Your answer should consist of the lines below that hold the word "first".
[Start of section]
-- pv_equiv track=rewrite | github.com/srutherford2000/advent_of_code_2023 | 12_03/12_03.py | get_number_index
-- ===== SOURCE A (Python) =====
-- def get_number_index(row):
--     all_num_idxs=[]
--     this_num_idx = []
--     for i,chr in enumerate(row):
--         if chr.isdigit():
--             this_num_idx.append(i)
--         elif len(this_num_idx) != 0:
--             all_num_idxs.append(this_num_idx)
--             this_num_idx = []
--
--     if len(this_num_idx) != 0:
--             all_num_idxs.append(this_num_idx)
--             this_num_idx = []
--
--     return all_num_idxs
-- ===== SOURCE B (Python) =====
-- def get_number_index(row):
--     # Pass 1: flat list of all digit positions; Pass 2: partition it into
--     # maximal runs of consecutive integers (merge when the index extends the
--     # last run by exactly 1).
--     idxs = [i for i, c in enumerate(row) if c.isdigit()]
--     groups = []
--     for i in idxs:
--         if groups and groups[-1][-1] + 1 == i:
--             groups[-1].append(i)
--         else:
--             groups.append([i])
--     return groups
-- ===== Notes on version B (the rewrite author's own statement) =====
-- stated objective: alternative
-- what changed: A does one character scan carrying a pending-run buffer that it flushes on each non-digit; B is two passes: it first extracts the flat list of digit indices, then groups that index list purely by numeric adjacency (append to the last group iff the new index is last+1), with no character logic in the second pass.
import Mathlib
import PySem

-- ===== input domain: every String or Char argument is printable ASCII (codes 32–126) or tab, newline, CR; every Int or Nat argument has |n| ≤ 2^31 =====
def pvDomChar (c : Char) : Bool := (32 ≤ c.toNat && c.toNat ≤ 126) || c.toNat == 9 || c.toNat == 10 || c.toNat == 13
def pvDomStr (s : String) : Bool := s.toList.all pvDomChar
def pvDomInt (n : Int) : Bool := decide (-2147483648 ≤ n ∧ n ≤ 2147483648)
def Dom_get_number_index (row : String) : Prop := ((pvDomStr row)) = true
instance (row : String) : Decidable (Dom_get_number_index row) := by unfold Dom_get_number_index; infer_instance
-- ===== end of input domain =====

-- B replaces A's single char-scan with pending buffer by two passes: extract digit
-- indices, then group the index list by numeric adjacency (objective: alternative).


-- ===== PORT A =====
-- A's for-loop over enumerate(row), carrying (all_num_idxs, this_num_idx):
def getNumLoopA : List (Int × Char) → (List (List Int) × List Int) → (List (List Int) × List Int)
  | [], st => st
  | (i, c) :: rest, (all, cur) =>
    if PySem.Chars.isdigit c then getNumLoopA rest (all, cur ++ [i])
    else if cur.length ≠ 0 then getNumLoopA rest (all ++ [cur], [])
    else getNumLoopA rest (all, cur)

def get_number_index (row : String) : List (List Int) :=
  let st := getNumLoopA (PySem.List.enumerate row.toList) ([], [])
  if st.2.length ≠ 0 then st.1 ++ [st.2] else st.1

-- ===== PORT B =====
-- one step of B's grouping loop: groups[-1][-1] read via getLast? (groups' elements
-- are always nonempty, so getLastD 0 is exact for groups[-1][-1])
def getNumStepB (groups : List (List Int)) (i : Int) : List (List Int) :=
  match groups.getLast? with
  | none => groups ++ [[i]]
  | some g =>
    if g.getLastD 0 + 1 = i then groups.dropLast ++ [g ++ [i]]
    else groups ++ [[i]]

def get_number_index_alt (row : String) : List (List Int) :=
  let idxs := (PySem.List.enumerate row.toList).filterMap
    (fun p => if PySem.Chars.isdigit p.2 then some p.1 else none)
  idxs.foldl getNumStepB []

-- ===== PRECONDITION & SPEC =====
def Spec_get_number_index (row : String) (out : List (List Int)) : Prop := out = get_number_index_alt row
instance (row : String) (out : List (List Int)) : Decidable (Spec_get_number_index row out) := by unfold Spec_get_number_index; infer_instance

-- ===== CLAIM (what is proved, stated in full; the proofs are below) =====
def Claim_equal_get_number_index : Prop := ∀ (row : String), Dom_get_number_index row → Spec_get_number_index row (get_number_index row)

-- ===== LEMMAS AND PROOFS =====

-- the digit indices of the enumerated suffix, as B's first pass computes them
def digitIdxs (l : List (Int × Char)) : List Int :=
  l.filterMap (fun p => if PySem.Chars.isdigit p.2 then some p.1 else none)

-- finalize A's loop state (the trailing flush after the loop)
def finA (st : List (List Int) × List Int) : List (List Int) :=
  if st.2.length ≠ 0 then st.1 ++ [st.2] else st.1

lemma stepB_append_last (all : List (List Int)) (cur : List Int) (i : Int)
    (h : cur.getLast? = some (i - 1)) :
    getNumStepB (all ++ [cur]) i = all ++ [cur ++ [i]] := by
  simp [getNumStepB, List.getLast?_append, List.getLastD_eq_getLast?, h]

lemma stepB_new_group (all : List (List Int)) (i : Int)
    (h : ∀ g, all.getLast? = some g → g.getLastD 0 + 1 ≠ i) :
    getNumStepB all i = all ++ [[i]] := by
  cases hg : all.getLast? with
  | none => simp [getNumStepB, hg]
  | some g =>
    have h' := h g hg
    rw [List.getLastD_eq_getLast?] at h'
    simp [getNumStepB, hg, h']

-- main invariant: A's loop from position i with state (all, cur) equals B's fold
-- over the remaining digit indices started from the corresponding B state.
lemma key : ∀ (l : List (Int × Char)) (i : Int) (all : List (List Int)) (cur : List Int),
    (∀ p ∈ l, i ≤ p.1) →
    (∀ k, k < l.length → l[k]!.1 = i + k) →
    (cur = [] ∨ cur.getLast? = some (i - 1)) →
    (cur = [] → ∀ g, all.getLast? = some g → g.getLastD 0 + 1 < i) →
    finA (getNumLoopA l (all, cur)) =
      (digitIdxs l).foldl getNumStepB (all ++ (if cur = [] then [] else [cur])) := by
  intro l
  induction l with
  | nil =>
    intro i all cur _ _ hcur _
    rcases hcur with h | h
    · simp [getNumLoopA, finA, digitIdxs, h]
    · have : cur ≠ [] := by intro e; simp [e] at h
      simp [getNumLoopA, finA, digitIdxs, this]
  | cons p rest ih =>
    intro i all cur hge hidx hcur hall
    obtain ⟨j, c⟩ := p
    have hj : i = j := by
      have := hidx 0 (by simp)
      simpa using this.symm
    subst hj
    have hge' : ∀ q ∈ rest, i + 1 ≤ q.1 := by
      intro q hq
      have hk : ∃ k, k < rest.length ∧ rest[k]! = q := by
        obtain ⟨k, hk, he⟩ := List.mem_iff_getElem.mp hq
        exact ⟨k, hk, by simp [List.getElem!_eq_getElem?_getD, he, List.getElem?_eq_getElem hk]⟩
      obtain ⟨k, hk, he⟩ := hk
      have := hidx (k + 1) (by simpa using Nat.succ_lt_succ hk)
      have h2 : rest[k]!.1 = i + (↑k + 1) := by
        simpa using this
      rw [← he] at *
      omega
    have hidx' : ∀ k, k < rest.length → rest[k]!.1 = i + 1 + k := by
      intro k hk
      have := hidx (k + 1) (by simpa using Nat.succ_lt_succ hk)
      have h2 : ((i, c) :: rest)[k+1]! = rest[k]! := by
        simp [List.getElem!_eq_getElem?_getD]
      rw [h2] at this
      push_cast at this ⊢
      omega
    by_cases hd : PySem.Chars.isdigit c
    · -- digit: A appends i to cur; B consumes index i
      have hstep : getNumStepB (all ++ (if cur = [] then [] else [cur])) i
          = all ++ [cur ++ [i]] := by
        rcases hcur with h | h
        · subst h
          simp only [reduceIte, List.append_nil]
          rw [stepB_new_group all i]
          · simp
          · intro g hg
            have := hall rfl g hg
            omega
        · have hne : cur ≠ [] := by intro e; simp [e] at h
          rw [if_neg hne, stepB_append_last all cur i h]
      have hrec := ih (i + 1) all (cur ++ [i]) hge' hidx'
        (Or.inr (by simp)) (by intro h; simp at h)
      simp only [getNumLoopA, digitIdxs, List.filterMap_cons, hd, if_pos,
        List.foldl_cons]
      rw [hstep]
      rw [digitIdxs] at hrec
      rw [hrec]
      have : cur ++ [i] ≠ [] := by simp
      rw [if_neg this]
    · by_cases hc : cur = []
      · subst hc
        have hrec := ih (i + 1) all [] hge' hidx' (Or.inl rfl)
          (by intro _ g hg; have := hall rfl g hg; omega)
        simpa [getNumLoopA, hd, digitIdxs] using hrec
      · -- non-digit with pending run: A flushes cur
        have hlen : cur.length ≠ 0 := by simpa [List.length_eq_zero_iff] using hc
        have hgl : cur.getLast? = some (i - 1) := by
          rcases hcur with h | h
          · exact absurd h hc
          · exact h
        have hrec := ih (i + 1) (all ++ [cur]) [] hge' hidx' (Or.inl rfl)
          (by
            intro _ g hg
            rw [List.getLast?_concat] at hg
            injection hg with hg
            subst hg
            have hcd : cur.getLastD 0 = i - 1 := by
              rw [List.getLastD_eq_getLast?, hgl]; rfl
            omega)
        rw [if_neg hc]
        simpa [getNumLoopA, hd, hlen, digitIdxs] using hrec

-- ===== VERDICT (by name: the statement is the Claim_ definition above) =====
theorem get_number_index_spec : Claim_equal_get_number_index := by
  intro row _
  unfold Spec_get_number_index get_number_index get_number_index_alt
  have h := key (PySem.List.enumerate row.toList) 0 [] []
    (by
      intro p hp
      rw [PySem.List.mem_enumerate_iff] at hp
      obtain ⟨k, hk, rfl⟩ := hp
      simp)
    (by
      intro k hk
      rw [PySem.List.length_enumerate] at hk
      have := PySem.List.getElem?_enumerate (xs := row.toList) (s := 0) (k := k)
      simp [List.getElem!_eq_getElem?_getD, this, List.getElem?_eq_getElem hk])
    (Or.inl rfl) (by intro _ g hg; simp at hg)
  simp only [reduceIte, List.append_nil] at h
  simpa [get_number_index, get_number_index_alt, finA, digitIdxs] using h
[End of section]
**REPLY**:
-- what changed: A does one character scan carrying a pending-run buffer that it flushes on each non-digit; B is two passes: it first extracts the flat list of digit indices, then groups that index list purely by numeric adjacency (append to the last group iff the new index is last+1), with no character logic in the second pass.
-- the digit indices of the enumerated suffix, as B's first pass computes them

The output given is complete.